The key benefit with this option is that the physical ESXi server belongs to the cloud provider, while the virtual ESXi server can belong to the tenant. Alongside the virtualized ESXi server, the tenant also runs vCenter Server in a VM in the cloud along with an SRM server. These tenant management servers are used to manage the virtualized ESXi server. This means the tenant manages the whole vSphere and SRM environment without dedicated hardware inside the cloud provider's data center.
Get the keys to IP storage
The next piece is that the cloud provider must provide IP storage to the nested ESXi servers. For the DR to work well, the replicated VMs must reside on shared storage.

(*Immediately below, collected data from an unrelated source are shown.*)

-- pv_equiv track=rewrite | github.com/i-cohen/Isaac | cs591/sg.py | atLeastHalf
-- ===== SOURCE A (Python) =====
-- def atLeastHalf(upperbound = 100):
--     sgValues ={}
--     for x in range(0,upperbound+1):
--         counter =0
--         found = False
--         while not found:
--             if pow(2,counter) > x:
--                 sgValues[x] = counter
--                 found = True
--             else:
--                 counter +=1
--     return sgValues
-- ===== SOURCE B (Python) =====
-- def atLeastHalf(upperbound=100):
--     # Sweep the output value k over doubling blocks instead of searching per x.
--     if upperbound < 0:
--         return {}
--     sgValues = {0: 0}
--     lo = 1
--     k = 1
--     while lo <= upperbound:
--         hi = min(2 * lo, upperbound + 1)
--         for x in range(lo, hi):
--             sgValues[x] = k
--         lo *= 2
--         k += 1
--     return sgValues
-- ===== Notes on version B (the rewrite author's own statement) =====
-- stated objective: faster
-- what changed: Instead of restarting a power search from counter=0 for every x, B sweeps the answer k outward, assigning each doubling block [2^(k-1), min(2^k, upperbound+1)) the value k in one pass.
import Mathlib
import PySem

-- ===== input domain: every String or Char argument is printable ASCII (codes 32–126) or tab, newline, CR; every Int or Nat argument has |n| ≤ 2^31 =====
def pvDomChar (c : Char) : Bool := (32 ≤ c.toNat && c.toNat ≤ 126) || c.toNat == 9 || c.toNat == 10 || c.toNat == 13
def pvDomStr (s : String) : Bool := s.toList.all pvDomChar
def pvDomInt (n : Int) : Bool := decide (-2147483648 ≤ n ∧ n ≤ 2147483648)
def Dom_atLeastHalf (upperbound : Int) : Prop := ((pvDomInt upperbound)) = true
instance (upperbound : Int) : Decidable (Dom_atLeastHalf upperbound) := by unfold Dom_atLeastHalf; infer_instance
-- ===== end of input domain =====

-- B replaces A's per-x search for the smallest counter with 2^counter > x by a single
-- outward sweep over doubling blocks, assigning each block its value k at once (faster).

-- ===== PORT A =====
-- A's inner `while not found` loop: increment counter until 2^counter > x.
-- Fuel recursion: for x ≥ 0 (the only x the outer range produces), x.toNat + 1 steps
-- always suffice (proved in the lemmas below), so the fuel-0 branch is never reached.
def atLeastHalfFind (x : Int) : Nat → Nat → Int
  | 0, counter => (counter : Int)
  | fuel + 1, counter =>
      if (2 : Int) ^ counter > x then (counter : Int)
      else atLeastHalfFind x fuel (counter + 1)

def atLeastHalf (upperbound : Int) : List (Int × Int) :=
  ((PySem.List.pyRange 0 (upperbound + 1) 1).foldl
      (fun d x => d.insert x (atLeastHalfFind x (x.toNat + 1) 0))
      PySem.Dict.empty).items

-- ===== PORT B =====
-- B's while loop; the keys written are always fresh (strictly increasing), so the
-- dict assignment sg[x] = k appends (x, k). The `h` argument carries the loop
-- invariant 1 ≤ lo needed for termination (lo doubles each round).
def atLeastHalfSweep (ub : Int) (lo k : Int) (h : 1 ≤ lo) (acc : List (Int × Int)) :
    List (Int × Int) :=
  if hle : lo ≤ ub then
    atLeastHalfSweep ub (2 * lo) (k + 1) (by omega)
      ((PySem.List.pyRange lo (min (2 * lo) (ub + 1)) 1).foldl
        (fun a x => a ++ [(x, k)]) acc)
  else acc
termination_by (ub + 1 - lo).toNat
decreasing_by omega

def atLeastHalf_alt (upperbound : Int) : List (Int × Int) :=
  if upperbound < 0 then []
  else atLeastHalfSweep upperbound 1 1 (by omega) [(0, 0)]

-- ===== PRECONDITION & SPEC =====
def Spec_atLeastHalf (upperbound : Int) (out : List (Int × Int)) : Prop := out = atLeastHalf_alt upperbound
instance (upperbound : Int) (out : List (Int × Int)) : Decidable (Spec_atLeastHalf upperbound out) := by unfold Spec_atLeastHalf; infer_instance

-- ===== CLAIM (what is proved, stated in full; the proofs are below) =====
def Claim_equal_atLeastHalf : Prop := ∀ (upperbound : Int), Dom_atLeastHalf upperbound → Spec_atLeastHalf upperbound (atLeastHalf upperbound)

-- ===== LEMMAS AND PROOFS =====

-- Both sides compute x ↦ x.toNat.size (the least k with x < 2^k), listed for x = 0..ub.
def pvTarget (ub : Int) : List (Int × Int) :=
  (PySem.List.pyRange 0 (ub + 1) 1).map (fun x => (x, (x.toNat.size : Int)))

lemma find_eq_size (n fuel c : Nat) (hc : c ≤ n.size) (hf : n.size < fuel + c) :
    atLeastHalfFind (n : Int) fuel c = (n.size : Int) := by
  induction fuel generalizing c with
  | zero => omega
  | succ fuel ih =>
    simp only [atLeastHalfFind]
    by_cases hgt : (2 : Int) ^ c > (n : Int)
    · have hlt : n < 2 ^ c := by exact_mod_cast hgt
      rw [if_pos hgt]
      exact_mod_cast Nat.le_antisymm hc (Nat.size_le.mpr hlt)
    · have hge : ¬ n < 2 ^ c := by
        intro h; exact hgt (by exact_mod_cast h)
      have hcs : c < n.size := by
        by_contra h
        exact hge (Nat.size_le.mp (by omega))
      rw [if_neg hgt]
      exact ih (c + 1) (by omega) (by omega)

lemma size_eq_of_block (j : Nat) (n : Nat) (h1 : 2 ^ j ≤ n) (h2 : n < 2 ^ (j + 1)) :
    n.size = j + 1 := by
  have hle : n.size ≤ j + 1 := Nat.size_le.mpr h2
  have hlt : j < n.size := Nat.lt_size.mpr h1
  omega

lemma sweep_congr (ub lo lo' k : Int) (hll : lo = lo') (p : 1 ≤ lo)
    (acc : List (Int × Int)) :
    atLeastHalfSweep ub lo k p acc = atLeastHalfSweep ub lo' k (hll ▸ p) acc := by
  subst hll; rfl

lemma sweep_eq_aux (ub : Int) (m : Nat) :
    ∀ (j : Nat) (k : Int), (ub + 1 - (2:Int) ^ j).toNat ≤ m → k = (j : Int) + 1 →
    ∀ (h : 1 ≤ (2:Int) ^ j) (acc : List (Int × Int)),
    atLeastHalfSweep ub ((2:Int) ^ j) k h acc
      = acc ++ (PySem.List.pyRange ((2:Int) ^ j) (ub + 1) 1).map
          (fun x => (x, (x.toNat.size : Int))) := by
  induction m with
  | zero =>
    intro j k hm hk h acc
    have hnle : ¬ ((2:Int) ^ j ≤ ub) := by omega
    rw [atLeastHalfSweep, dif_neg hnle, PySem.List.pyRange_one_eq_nil (by omega)]
    simp
  | succ m ih =>
    intro j k hm hk h acc
    have h2j : (2:Int) ^ (j + 1) = 2 * 2 ^ j := by ring
    by_cases hle : (2:Int) ^ j ≤ ub
    · rw [atLeastHalfSweep, dif_pos hle, PySem.List.foldl_append_singleton_eq_map,
        sweep_congr ub (2 * (2:Int) ^ j) ((2:Int) ^ (j + 1)) (k + 1) h2j.symm _ _]
      refine (ih (j + 1) (k + 1) (by omega) (by push_cast; omega) _ _).trans ?_
      rw [List.append_assoc]
      congr 1
      have hblock : (PySem.List.pyRange ((2:Int)^j) (min (2 * 2^j) (ub + 1)) 1).map
          (fun x => (x, k))
          = (PySem.List.pyRange ((2:Int)^j) (min (2 * 2^j) (ub + 1)) 1).map
              (fun x => (x, (x.toNat.size : Int))) := by
        apply List.map_congr_left
        intro x hx
        rw [PySem.List.mem_pyRange_one] at hx
        have hc1 : ((2 ^ j : Nat) : Int) = (2:Int) ^ j := by push_cast; ring
        have hc2 : ((2 ^ (j+1) : Nat) : Int) = (2:Int) ^ (j + 1) := by push_cast; ring
        have hxn1 : 2 ^ j ≤ x.toNat := by omega
        have hxn2 : x.toNat < 2 ^ (j + 1) := by omega
        rw [size_eq_of_block j x.toNat hxn1 hxn2, hk]
        push_cast; ring_nf
      rw [hblock, ← List.map_append]
      congr 1
      by_cases hsmall : 2 * (2:Int) ^ j ≤ ub + 1
      · rw [min_eq_left hsmall, ← h2j,
          ← PySem.List.pyRange_one_append ((2:Int)^j) ((2:Int)^(j+1)) (ub+1)
            (by omega) (by omega)]
      · rw [min_eq_right (by omega),
          PySem.List.pyRange_one_eq_nil (show ub + 1 ≤ (2:Int)^(j+1) from by omega)]
        simp
    · rw [atLeastHalfSweep, dif_neg hle, PySem.List.pyRange_one_eq_nil (by omega)]
      simp

lemma portA_eq_target (ub : Int) : atLeastHalf ub = pvTarget ub := by
  unfold atLeastHalf pvTarget
  have h := PySem.Dict.items_foldl_insert_fresh
      (PySem.List.pyRange 0 (ub + 1) 1) (fun x => x)
      (fun x => atLeastHalfFind x (x.toNat + 1) 0) PySem.Dict.empty
      (by intro a _; exact PySem.Dict.contains_empty a)
      (by simpa using PySem.List.nodup_pyRange_one 0 (ub + 1))
  refine Eq.trans (b := [] ++ (PySem.List.pyRange 0 (ub + 1) 1).map
      (fun a => (a, atLeastHalfFind a (a.toNat + 1) 0))) h ?_
  rw [List.nil_append]
  apply List.map_congr_left
  intro x hx
  rw [PySem.List.mem_pyRange_one] at hx
  have hsize : x.toNat.size ≤ x.toNat := Nat.size_le.mpr Nat.lt_two_pow_self
  have hfind := find_eq_size x.toNat (x.toNat + 1) 0 (by omega) (by omega)
  rw [show ((x.toNat : Int)) = x from by omega] at hfind
  rw [hfind]

lemma portB_eq_target (ub : Int) : atLeastHalf_alt ub = pvTarget ub := by
  unfold atLeastHalf_alt pvTarget
  by_cases hneg : ub < 0
  · rw [if_pos hneg, PySem.List.pyRange_one_eq_nil (by omega)]
    simp
  · rw [if_neg hneg, sweep_congr ub 1 ((2:Int) ^ 0) 1 (by norm_num) _ _]
    refine (sweep_eq_aux ub (ub + 1 - 1).toNat 0 1 (by norm_num) (by norm_num)
      _ [(0, 0)]).trans ?_
    rw [PySem.List.pyRange_one_cons (show (0:Int) < ub + 1 from by omega)]
    simp [Nat.size_zero]

-- ===== VERDICT (by name: the statement is the Claim_ definition above) =====
theorem atLeastHalf_spec : Claim_equal_atLeastHalf := by
  intro ub _
  unfold Spec_atLeastHalf
  rw [portA_eq_target, portB_eq_target]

Tenants use vSphere Replication to copy VMs from the tenant's own production data center to the virtual ESXi servers at the cloud provider. The nested ESXi server's sole role is to be the destination for this replication; the duplicated VMs are stored on the cloud provider's IP storage.
The IP storage may also be provided by a virtualized storage appliance in VMs, making the IP storage just another instance type in the service catalog. If the tenant used the same virtual storage appliance at its production data center, then SRM could use array-based replication.
Use physical hosts to speed up DR
The final piece is that the cloud provider must have some spare physical virtualization hosts a tenant can use to test the SRM recovery plans or during a failover when a disaster occurs. The problem with the nested ESXi server being used as a platform for production VMs is that nested VMs cannot benefit from all of the hardware-offload performance benefits that are available to the physical ESXi server and its VMs.
Nested VMs run slower than you may want, so, when you fail over you will want to use a physical ESXi host. The provider must maintain a pool of ESXi hosts that are used for DRaaS; these will be dedicated for brief periods to specific tenants who are undertaking DR activities. For planned tests, the physical hosts would be booked in advance, but in a real disaster, there would be no time for booking.
The number of hosts in the pool compared to the number of tenants' production ESXi hosts should be a balance to have enough capacity for DR events without having to price the service out of reach.
Put together the final pieces of the DRaaS puzzle
To activate the DR plan either for testing or a real failover, there's an additional process to make the physical ESXi servers available:
- The tenant contacts the provider asking for capacity.
- The provider assigns some physical hosts to the tenant.
- The tenant adds the physical ESXi hosts to its DR vCenter and finalizes the configuration.
- The tenant enacts the recovery plan in SRM.